Se experimentássemos agora penetrar até à alma de Quasímodo, através dessa crosta espessa e dura, se pudéssemos sondar as profundezas desta mal feita organização, se nos fosse dado contemplar, com uma luz pelo lado de trás, esses órgãos sem transparência, explorar o interior tenebroso dessa criatura opaca, aclarar-lhe os recantos escuros, os becos absurdos de projectar, de repente, uma luz viva sobre a alma agrilhoada no fundo daquele antro, encontraríamos incontestavelmente a desgraçada numa triste situação, definhada e raquítica, como esses prisioneiros dos piombi de Veneza e que envelheciam, dobrados ao meio, numa caixa de pedra excessivamente baixa e acanhada.
É certo que o espírito se atrofia num corpo defeituoso. Quasímodo mal percebia que se movia às cegas dentro de si uma alma feita à sua imagem. A impressão dos objectos sofria uma refracção considerável antes de lhe alcançar o cérebro. Este cérebro era um ambiente especial: as ideias, que o atravessavam, saíam de lá todas deformadas. A reflexão proveniente dessa refracção era necessariamente divergente e quebrada. Por consequência, mil ilusões de óptica, mil aberrações de raciocínio, mil desvios onde o seu pensamento divagava, ora louco, ora idiota.

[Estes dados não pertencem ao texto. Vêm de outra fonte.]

-- ===== VERDICT (by name: the statement is the Claim_ definition above) =====
theorem min_sum_of_differences_spec : Claim_equal_min_sum_of_differences := by
  intro a k _ hpre
  unfold Spec_min_sum_of_differences min_sum_of_differences min_sum_of_differences_alt
  have hE : 0 ≤ msTop a := by
    obtain ⟨x, t, rfl⟩ : ∃ x t, a = x :: t := by
      cases a with
      | nil => exact absurd rfl hpre
      | cons x t => exact ⟨x, t, rfl⟩
    unfold msTop
    rw [PySem.List.max?_id_cons, PySem.List.min?_id_cons]
    have h1 := (PySem.List.foldl_min_le t x).1
    have h2 := (PySem.List.le_foldl_max t x).1
    simp only [Option.getD_some]
    omega
  obtain ⟨h0, h1, hlow, hhigh⟩ := msLoop_spec a k (msTop a) 0 (msTop a)
    (le_refl 0) (by omega) (le_refl _)
    (fun d hd1 hd2 => by omega)
    (fun d hd1 hd2 => by omega)
  exact (jumpLoop_spec a k (msLoop a k 0 (msTop a)) h1 hlow hhigh (msTop a - 0).toNat 0 rfl (le_refl 0) h0).symm
-- pv_equiv track=rewrite | github.com/Ximena5745/Reforma_Curricular | pages/1_Detalle_por_Etapa.py | _av_col
-- ===== SOURCE A (Python) =====
-- def _av_col(s):
--     out = []
--     for val in s:
--         try:
--             p = int(str(val).replace("%", ""))
--             if p >= 70:   out.append("background-color:#edf7e1;color:#2d6a00;font-weight:700")
--             elif p >= 40: out.append("background-color:#EBF5FB;color:#0a5e80;font-weight:700")
--             else:         out.append("background-color:#fce8f2;color:#9a003e;font-weight:700")
--         except:
--             out.append("")
--     return out
-- ===== SOURCE B (Python) =====
-- _HI  = "background-color:#edf7e1;color:#2d6a00;font-weight:700"
-- _MID = "background-color:#EBF5FB;color:#0a5e80;font-weight:700"
-- _LOW = "background-color:#fce8f2;color:#9a003e;font-weight:700"
--
--
-- def _parse(v):
--     try:
--         return int(str(v).replace("%", ""))
--     except Exception:
--         return None
--
--
-- def _av_col(s):
--     # Stage 1: parse every value once.  Stage 2: preallocate the output with ''
--     # and run one fill pass per half-open style band, overwriting the slots
--     # whose parsed value lies in that band.
--     ps = [_parse(v) for v in s]
--     out = [""] * len(ps)
--     for lo, hi, style in ((70, None, _HI), (40, 70, _MID), (None, 40, _LOW)):
--         for i, p in enumerate(ps):
--             if p is not None and (lo is None or p >= lo) and (hi is None or p < hi):
--                 out[i] = style
--     return out
-- ===== Notes on version B (the rewrite author's own statement) =====
-- stated objective: alternative
-- what changed: Instead of a single pass with an if/elif/else cascade appending to a list, B parses all values in a first stage, preallocates the output filled with '', and then runs one separate fill pass per disjoint value band (>=70, 40..69, <40), overwriting the matching slots in place.
import Mathlib
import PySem

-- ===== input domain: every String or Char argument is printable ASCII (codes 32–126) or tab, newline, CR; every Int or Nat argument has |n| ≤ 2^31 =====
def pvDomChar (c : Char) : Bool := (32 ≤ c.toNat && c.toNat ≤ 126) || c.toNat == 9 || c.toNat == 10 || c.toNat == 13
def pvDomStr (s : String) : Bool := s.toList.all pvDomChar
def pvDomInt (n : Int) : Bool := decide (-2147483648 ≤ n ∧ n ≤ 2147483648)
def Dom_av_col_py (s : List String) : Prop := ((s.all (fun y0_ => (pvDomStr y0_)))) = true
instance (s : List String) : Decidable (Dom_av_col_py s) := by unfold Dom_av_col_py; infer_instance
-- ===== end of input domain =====

-- B replaces A's single append loop with an if/elif/else cascade by a staged algorithm:
-- parse everything first, preallocate the output with "", then one fill pass per disjoint
-- value band overwriting the matching slots (alternative decomposition, same cost).

-- ===== PORT A =====
def av_col_py (s : List String) : List String :=
  s.foldl (fun out val =>
    match PySem.Int.ofStr? (PySem.Str.replace val "%" "") with
    | some p =>
        if p ≥ 70 then out ++ ["background-color:#edf7e1;color:#2d6a00;font-weight:700"]
        else if p ≥ 40 then out ++ ["background-color:#EBF5FB;color:#0a5e80;font-weight:700"]
        else out ++ ["background-color:#fce8f2;color:#9a003e;font-weight:700"]
    | none => out ++ [""]) []

-- ===== PORT B =====
def pvHi : String := "background-color:#edf7e1;color:#2d6a00;font-weight:700"
def pvMid : String := "background-color:#EBF5FB;color:#0a5e80;font-weight:700"
def pvLow : String := "background-color:#fce8f2;color:#9a003e;font-weight:700"

def pvParse (v : String) : Option Int := PySem.Int.ofStr? (PySem.Str.replace v "%" "")

-- one band predicate: p is not None and (lo is None or p >= lo) and (hi is None or p < hi)
def pvInBand (lo hi : Option Int) : Option Int → Bool
  | none => false
  | some p => (match lo with | none => true | some l => decide (p ≥ l))
              && (match hi with | none => true | some h => decide (p < h))

-- one fill pass: out[i] = style wherever ps[i] is in the band
def pvFill (lo hi : Option Int) (style : String) : List String → List (Option Int) → List String
  | o :: os, p :: ps => (if pvInBand lo hi p then style else o) :: pvFill lo hi style os ps
  | os, [] => os
  | [], _ => []

def av_col_py_alt (s : List String) : List String :=
  let ps := s.map pvParse
  let out0 := List.replicate ps.length ""
  let out1 := pvFill (some 70) none pvHi out0 ps
  let out2 := pvFill (some 40) (some 70) pvMid out1 ps
  pvFill none (some 40) pvLow out2 ps

-- ===== PRECONDITION & SPEC =====
def Spec_av_col_py (s : List String) (out : List String) : Prop := out = av_col_py_alt s
instance (s : List String) (out : List String) : Decidable (Spec_av_col_py s out) := by unfold Spec_av_col_py; infer_instance

-- ===== CLAIM (what is proved, stated in full; the proofs are below) =====
def Claim_equal_av_col_py : Prop := ∀ (s : List String), Dom_av_col_py s → Spec_av_col_py s (av_col_py s)

-- ===== LEMMAS AND PROOFS =====

-- the value A's cascade produces for one element
def pvCascade (val : String) : String :=
  match pvParse val with
  | some p => if p ≥ 70 then pvHi else if p ≥ 40 then pvMid else pvLow
  | none => ""

lemma av_col_py_eq_map (s : List String) : av_col_py s = s.map pvCascade := by
  unfold av_col_py
  have : s.foldl (fun out val =>
      match PySem.Int.ofStr? (PySem.Str.replace val "%" "") with
      | some p =>
          if p ≥ 70 then out ++ ["background-color:#edf7e1;color:#2d6a00;font-weight:700"]
          else if p ≥ 40 then out ++ ["background-color:#EBF5FB;color:#0a5e80;font-weight:700"]
          else out ++ ["background-color:#fce8f2;color:#9a003e;font-weight:700"]
      | none => out ++ [""]) []
      = s.foldl (fun out val => out ++ [pvCascade val]) [] := by
    apply PySem.List.foldl_congr_mem
    intro out val _
    unfold pvCascade pvParse pvHi pvMid pvLow
    cases PySem.Int.ofStr? (PySem.Str.replace val "%" "") with
    | none => rfl
    | some p => by_cases h70 : p ≥ 70 <;> by_cases h40 : p ≥ 40 <;> simp [h70, h40]
  rw [this, PySem.List.foldl_append_singleton_eq_map]
  simp

lemma pv_head_eq (q : Option Int) :
    (if pvInBand none (some 40) q then pvLow
     else if pvInBand (some 40) (some 70) q then pvMid
     else if pvInBand (some 70) none q then pvHi
     else "") =
    (match q with
     | some p => if p ≥ 70 then pvHi else if p ≥ 40 then pvMid else pvLow
     | none => "") := by
  cases q with
  | none => rfl
  | some p =>
      simp only [pvInBand, Bool.and_eq_true, Bool.true_and, Bool.and_true,
        decide_eq_true_eq]
      split_ifs <;> first | rfl | omega

set_option maxHeartbeats 2000000 in
lemma av_col_py_alt_cons (v : String) (s : List String) : av_col_py_alt (v :: s) =
    (if pvInBand none (some 40) (pvParse v) then pvLow
     else if pvInBand (some 40) (some 70) (pvParse v) then pvMid
     else if pvInBand (some 70) none (pvParse v) then pvHi
     else "") :: av_col_py_alt s := rfl

lemma av_col_py_alt_eq_map (s : List String) : av_col_py_alt s = s.map pvCascade := by
  induction s with
  | nil => rfl
  | cons v s ih =>
      rw [av_col_py_alt_cons, ih, List.map_cons]
      have h : (if pvInBand none (some 40) (pvParse v) then pvLow
          else if pvInBand (some 40) (some 70) (pvParse v) then pvMid
          else if pvInBand (some 70) none (pvParse v) then pvHi
          else "") = pvCascade v := by
        unfold pvCascade
        generalize pvParse v = q
        exact pv_head_eq q
      rw [h]

-- ===== VERDICT (by name: the statement is the Claim_ definition above) =====
theorem av_col_py_spec : Claim_equal_av_col_py := by
  intro s _
  show av_col_py s = av_col_py_alt s
  rw [av_col_py_eq_map, av_col_py_alt_eq_map]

O primeiro efeito desta fatal organização era o de transtornar-lhe o olhar que lançava sobre as coisas. Não recebia delas quase nenhuma percepção imediata. O mundo exterior parecia-lhe muito mais afastado do que a nós.
O segundo efeito dessa sua desgraça foi a de torná-lo mesmo mau.
Efectivamente, era mau porque era selvagem e era selvagem porque era feio. Na sua índole, havia uma lógica tal como existe na nossa.
A força, que tão extraordinariamente se lhe desenvolvera, era mais uma causa da sua maldade. Malus puer robustus, dizia Hobbes.
Aliás, há que lhe prestar esta justiça: a maldade não era talvez inata nele. Desde que ensaiara os primeiros passos entre os homens, sentira-se e, depois, viu-se, vilipendiado, espezinhado, repelido. Para ele, a palavra humana era sempre uma caçoada ou uma maldição. Ao crescer, só encontrou hostilidades à sua roda. Apoderara-se dela. A maldade geral inoculara-se-lhe. Apanhou a arma com que o tinham ferido.
Para mais, só contrariado virava a cara para o lado dos homens. A sua catedral bastava-lhe. Ela povoava-se de figuras de mármore, de reis, de santos, de bispos, que, ao menos, não se lhe riam na cara e só tinham para ele um olhar sereno e benevolente. As outras estátuas, as dos monstros e dos demónios, não lhe afirmavam ódio. Pareciam-se de mais com ele para que tal sucedesse. Motejavam mais depressa dos outros homens. Os santos eram seus amigos e abençoavam-no; os monstros eram seus amigos e guardavam-no. Por isso, tinha prolongados desabafos com eles. Desta sorte, passava às vezes horas esquecidas, acocorado diante de uma dessas estátuas, a conversar solitariamente com ela. Se aparecia alguém, escapulia-se como um amante surpreendido numa serenata.